[Saved data entries]
════════════════

-- pv_equiv track=rewrite | github.com/SidoJain/AOC-2025 | d1p1.py | safe_password
-- ===== SOURCE A (Python) =====
-- def safe_password(rotations: list[tuple[str, int]], start: int = 50) -> int:
--     pos = start
--     zeros = 0
--     for dir, dist in rotations:
--         if dir == "L":
--             pos = (pos - dist) % 100
--         else:
--             pos = (pos + dist) % 100
--         if pos == 0:
--             zeros += 1
--     return zeros
-- ===== SOURCE B (Python) =====
-- def safe_password(rotations: list[tuple[str, int]], start: int = 50) -> int:
--     # Divide and conquer: count zero-hits in each half independently.
--     # The right half's starting position is (start + signed shift of the left
--     # half) % 100, since each rotation only adds/subtracts mod 100.
--     n = len(rotations)
--     if n == 0:
--         return 0
--     if n == 1:
--         d, dist = rotations[0]
--         pos = (start - dist) % 100 if d == "L" else (start + dist) % 100
--         return 1 if pos == 0 else 0
--     mid = n // 2
--     left, right = rotations[:mid], rotations[mid:]
--     lshift = sum(-dist if d == "L" else dist for d, dist in left)
--     return safe_password(left, start) + safe_password(right, (start + lshift) % 100)
-- ===== Notes on version B (the rewrite author's own statement) =====
-- stated objective: alternative
-- what changed: B replaces A's fused left-to-right update-and-count loop with a divide-and-conquer recursion: split the rotation list in half, count zero-hits in each half independently, and re-base the right half's start position via the left half's total signed shift mod 100.
import Mathlib
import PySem

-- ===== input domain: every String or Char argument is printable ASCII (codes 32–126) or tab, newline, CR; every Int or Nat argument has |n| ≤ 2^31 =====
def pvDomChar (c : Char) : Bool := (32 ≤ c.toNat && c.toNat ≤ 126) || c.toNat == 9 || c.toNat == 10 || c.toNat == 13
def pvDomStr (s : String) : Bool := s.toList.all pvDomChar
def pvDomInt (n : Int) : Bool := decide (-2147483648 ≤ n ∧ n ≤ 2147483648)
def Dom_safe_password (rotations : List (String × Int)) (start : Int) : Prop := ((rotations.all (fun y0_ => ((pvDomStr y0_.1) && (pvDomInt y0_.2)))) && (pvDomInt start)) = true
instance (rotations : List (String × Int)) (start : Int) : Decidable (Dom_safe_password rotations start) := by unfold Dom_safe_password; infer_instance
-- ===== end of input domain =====

-- B replaces A's fused update-and-count loop with a divide-and-conquer recursion: halve the list,
-- count zero-hits in each half, re-basing the right half's start by the left half's shift (alternative).


-- ===== PORT A =====
-- A's loop body: update pos mod 100, bump zeros when pos hits 0
def pvAStep (st : Int × Int) (p : String × Int) : Int × Int :=
  let pos := if p.1 == "L" then PySem.Int.mod (st.1 - p.2) 100 else PySem.Int.mod (st.1 + p.2) 100
  (pos, if pos == 0 then st.2 + 1 else st.2)

def safe_password (rotations : List (String × Int)) (start : Int) : Int :=
  (rotations.foldl pvAStep (start, 0)).2

-- ===== PORT B =====
-- divide and conquer: n == 0 / n == 1 base cases, else split at mid = n // 2
-- (Python's n // 2 on the non-negative length is Lean's Nat division)
def safe_password_alt (rotations : List (String × Int)) (start : Int) : Int :=
  match rotations with
  | [] => 0
  | [p] =>
    let pos := if p.1 == "L" then PySem.Int.mod (start - p.2) 100
               else PySem.Int.mod (start + p.2) 100
    if pos == 0 then 1 else 0
  | p :: q :: rest =>
    let mid := (p :: q :: rest).length / 2
    let left := (p :: q :: rest).take mid
    let right := (p :: q :: rest).drop mid
    -- sum of the signed deltas of the left half
    let lshift := left.foldl (fun acc r => acc + (if r.1 == "L" then -r.2 else r.2)) 0
    safe_password_alt left start
      + safe_password_alt right (PySem.Int.mod (start + lshift) 100)
termination_by rotations.length
decreasing_by
  · simp [List.length_take]; omega
  · simp [List.length_drop]; omega

-- ===== PRECONDITION & SPEC =====
def Spec_safe_password (rotations : List (String × Int)) (start : Int) (out : Int) : Prop := out = safe_password_alt rotations start
instance (rotations : List (String × Int)) (start : Int) (out : Int) : Decidable (Spec_safe_password rotations start out) := by unfold Spec_safe_password; infer_instance

-- ===== CLAIM (what is proved, stated in full; the proofs are below) =====
def Claim_equal_safe_password : Prop := ∀ (rotations : List (String × Int)) (start : Int), Dom_safe_password rotations start → Spec_safe_password rotations start (safe_password rotations start)

-- ===== LEMMAS AND PROOFS =====

-- signed delta of a rotation
def pvDelta (r : String × Int) : Int := if r.1 == "L" then -r.2 else r.2

-- A's zero count from position pos
def pvAcnt (l : List (String × Int)) (pos : Int) : Int := (l.foldl pvAStep (pos, 0)).2

lemma pvMod_congr (x y : Int) (h : PySem.Int.mod x 100 = PySem.Int.mod y 100) (a : Int) :
    PySem.Int.mod (x + a) 100 = PySem.Int.mod (y + a) 100 := by
  simp only [PySem.Int.mod_eq_emod_of_pos (by norm_num : (0:Int) < 100)] at h ⊢
  omega

lemma pvMod_idem (x : Int) : PySem.Int.mod (PySem.Int.mod x 100) 100 = PySem.Int.mod x 100 := by
  simp only [PySem.Int.mod_eq_emod_of_pos (by norm_num : (0:Int) < 100)]
  omega

lemma pvAStep_fst (st : Int × Int) (r : String × Int) :
    (pvAStep st r).1 = PySem.Int.mod (st.1 + pvDelta r) 100 := by
  simp only [pvAStep, pvDelta]
  split_ifs with h <;> simp [sub_eq_add_neg]

lemma pvAStep_snd (st : Int × Int) (r : String × Int) :
    (pvAStep st r).2 = if (pvAStep st r).1 == 0 then st.2 + 1 else st.2 := by
  simp [pvAStep]

-- count additivity in the accumulator
lemma pvAcnt_acc (l : List (String × Int)) (pos z : Int) :
    (l.foldl pvAStep (pos, z)).2 = z + pvAcnt l pos := by
  induction l generalizing pos z with
  | nil => simp [pvAcnt]
  | cons r t ih =>
    simp only [pvAcnt, List.foldl_cons]
    rw [show (pvAStep (pos, z) r) = ((pvAStep (pos, z) r).1, (pvAStep (pos, z) r).2) from rfl,
        pvAStep_snd (pos, z) r, ih, ih ((pvAStep (pos, 0) r).1)]
    have h1 : (pvAStep (pos, z) r).1 = (pvAStep (pos, 0) r).1 := by
      simp [pvAStep]
    rw [h1, pvAStep_snd (pos, 0) r]
    split_ifs <;> omega

-- sum of the signed deltas, recursion-friendly
def pvShiftSum : List (String × Int) → Int
  | [] => 0
  | r :: t => pvDelta r + pvShiftSum t

lemma pvShift_foldl (l : List (String × Int)) (a : Int) :
    l.foldl (fun acc r => acc + (if r.1 == "L" then -r.2 else r.2)) a
      = a + l.foldl (fun acc r => acc + (if r.1 == "L" then -r.2 else r.2)) 0 := by
  induction l generalizing a with
  | nil => simp
  | cons r t ih => simp only [List.foldl_cons]; rw [ih, ih (0 + _)]; ring

lemma pvShiftSum_eq_foldl (l : List (String × Int)) :
    l.foldl (fun acc r => acc + (if r.1 == "L" then -r.2 else r.2)) 0 = pvShiftSum l := by
  induction l with
  | nil => rfl
  | cons r t ih =>
    simp only [List.foldl_cons, pvShiftSum]
    rw [pvShift_foldl, ih, pvDelta]
    ring_nf

-- A's end position after a nonempty list
lemma pvEnd_pos (l : List (String × Int)) (pos z : Int) (hne : l ≠ []) :
    (l.foldl pvAStep (pos, z)).1 = PySem.Int.mod (pos + pvShiftSum l) 100 := by
  induction l generalizing pos z with
  | nil => exact absurd rfl hne
  | cons r t ih =>
    have h1 : List.foldl pvAStep (pos, z) (r :: t)
        = List.foldl pvAStep ((pvAStep (pos, z) r).1, (pvAStep (pos, z) r).2) t := rfl
    rcases t with _ | ⟨r2, t2⟩
    · rw [h1]
      simp only [List.foldl_nil, pvAStep_fst, pvShiftSum]
      congr 1
      ring
    · rw [h1, ih _ _ (by simp), pvAStep_fst]
      have h2 := pvMod_congr (PySem.Int.mod (pos + pvDelta r) 100) (pos + pvDelta r)
        (pvMod_idem _) (pvShiftSum (r2 :: t2))
      rw [h2]
      show PySem.Int.mod _ 100 = PySem.Int.mod (pos + pvShiftSum (r :: r2 :: t2)) 100
      simp only [pvShiftSum]
      congr 1
      ring

-- A's count splits over append, re-based at the left end position
lemma pvAcnt_append (l₁ l₂ : List (String × Int)) (pos : Int) :
    pvAcnt (l₁ ++ l₂) pos = pvAcnt l₁ pos + pvAcnt l₂ (l₁.foldl pvAStep (pos, 0)).1 := by
  simp only [pvAcnt, List.foldl_append]
  rw [show (l₁.foldl pvAStep (pos, 0)) = ((l₁.foldl pvAStep (pos, 0)).1, (l₁.foldl pvAStep (pos, 0)).2) from rfl]
  rw [pvAcnt_acc]
  rfl

-- main: B equals A's count, by strong induction on the length
lemma pvMain : ∀ (n : Nat) (l : List (String × Int)), l.length ≤ n →
    ∀ (start : Int), safe_password_alt l start = pvAcnt l start := by
  intro n
  induction n with
  | zero =>
    intro l hl start
    rw [List.length_eq_zero_iff.mp (Nat.le_zero.mp hl)]
    simp [safe_password_alt, pvAcnt]
  | succ m ih =>
    intro l hl start
    match l with
    | [] => simp [safe_password_alt, pvAcnt]
    | [p] =>
      simp only [safe_password_alt, pvAcnt, List.foldl_cons, List.foldl_nil, pvAStep_snd]
      rw [pvAStep_fst]
      simp only [pvDelta, PySem.Int.mod_eq_emod_of_pos (by norm_num : (0:Int) < 100)]
      by_cases hL : p.1 == "L" <;> simp only [hL, Bool.false_eq_true, if_true, if_false] <;>
        split_ifs <;> simp_all <;> omega
    | p :: q :: rest =>
      rw [safe_password_alt]
      have hmidlen : ((p :: q :: rest).take ((p :: q :: rest).length / 2)).length ≤ m := by
        simp only [List.length_take, List.length_cons] at *
        omega
      have hdroplen : ((p :: q :: rest).drop ((p :: q :: rest).length / 2)).length ≤ m := by
        simp only [List.length_drop, List.length_cons] at *
        omega
      rw [ih _ hmidlen, ih _ hdroplen]
      have hsplit := List.take_append_drop ((p :: q :: rest).length / 2) (p :: q :: rest)
      conv_rhs => rw [← hsplit]
      rw [pvAcnt_append]
      congr 1
      have hne : (p :: q :: rest).take ((p :: q :: rest).length / 2) ≠ [] := by
        intro hEq
        have hlen := congrArg List.length hEq
        simp only [List.length_take, List.length_nil, List.length_cons] at hlen
        omega
      rw [pvEnd_pos _ _ _ hne, pvShiftSum_eq_foldl]

-- ===== VERDICT (by name: the statement is the Claim_ definition above) =====
theorem safe_password_spec : Claim_equal_safe_password := by
  intro rotations start _
  show safe_password rotations start = safe_password_alt rotations start
  rw [safe_password, pvMain rotations.length rotations le_rfl]
  rfl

════════════════

Which lines above hold the string "dist"? Copy every one of them.

## Output of the task
--     for dir, dist in rotations:
--             pos = (pos - dist) % 100
--             pos = (pos + dist) % 100
--         d, dist = rotations[0]
--         pos = (start - dist) % 100 if d == "L" else (start + dist) % 100
--     lshift = sum(-dist if d == "L" else dist for d, dist in left)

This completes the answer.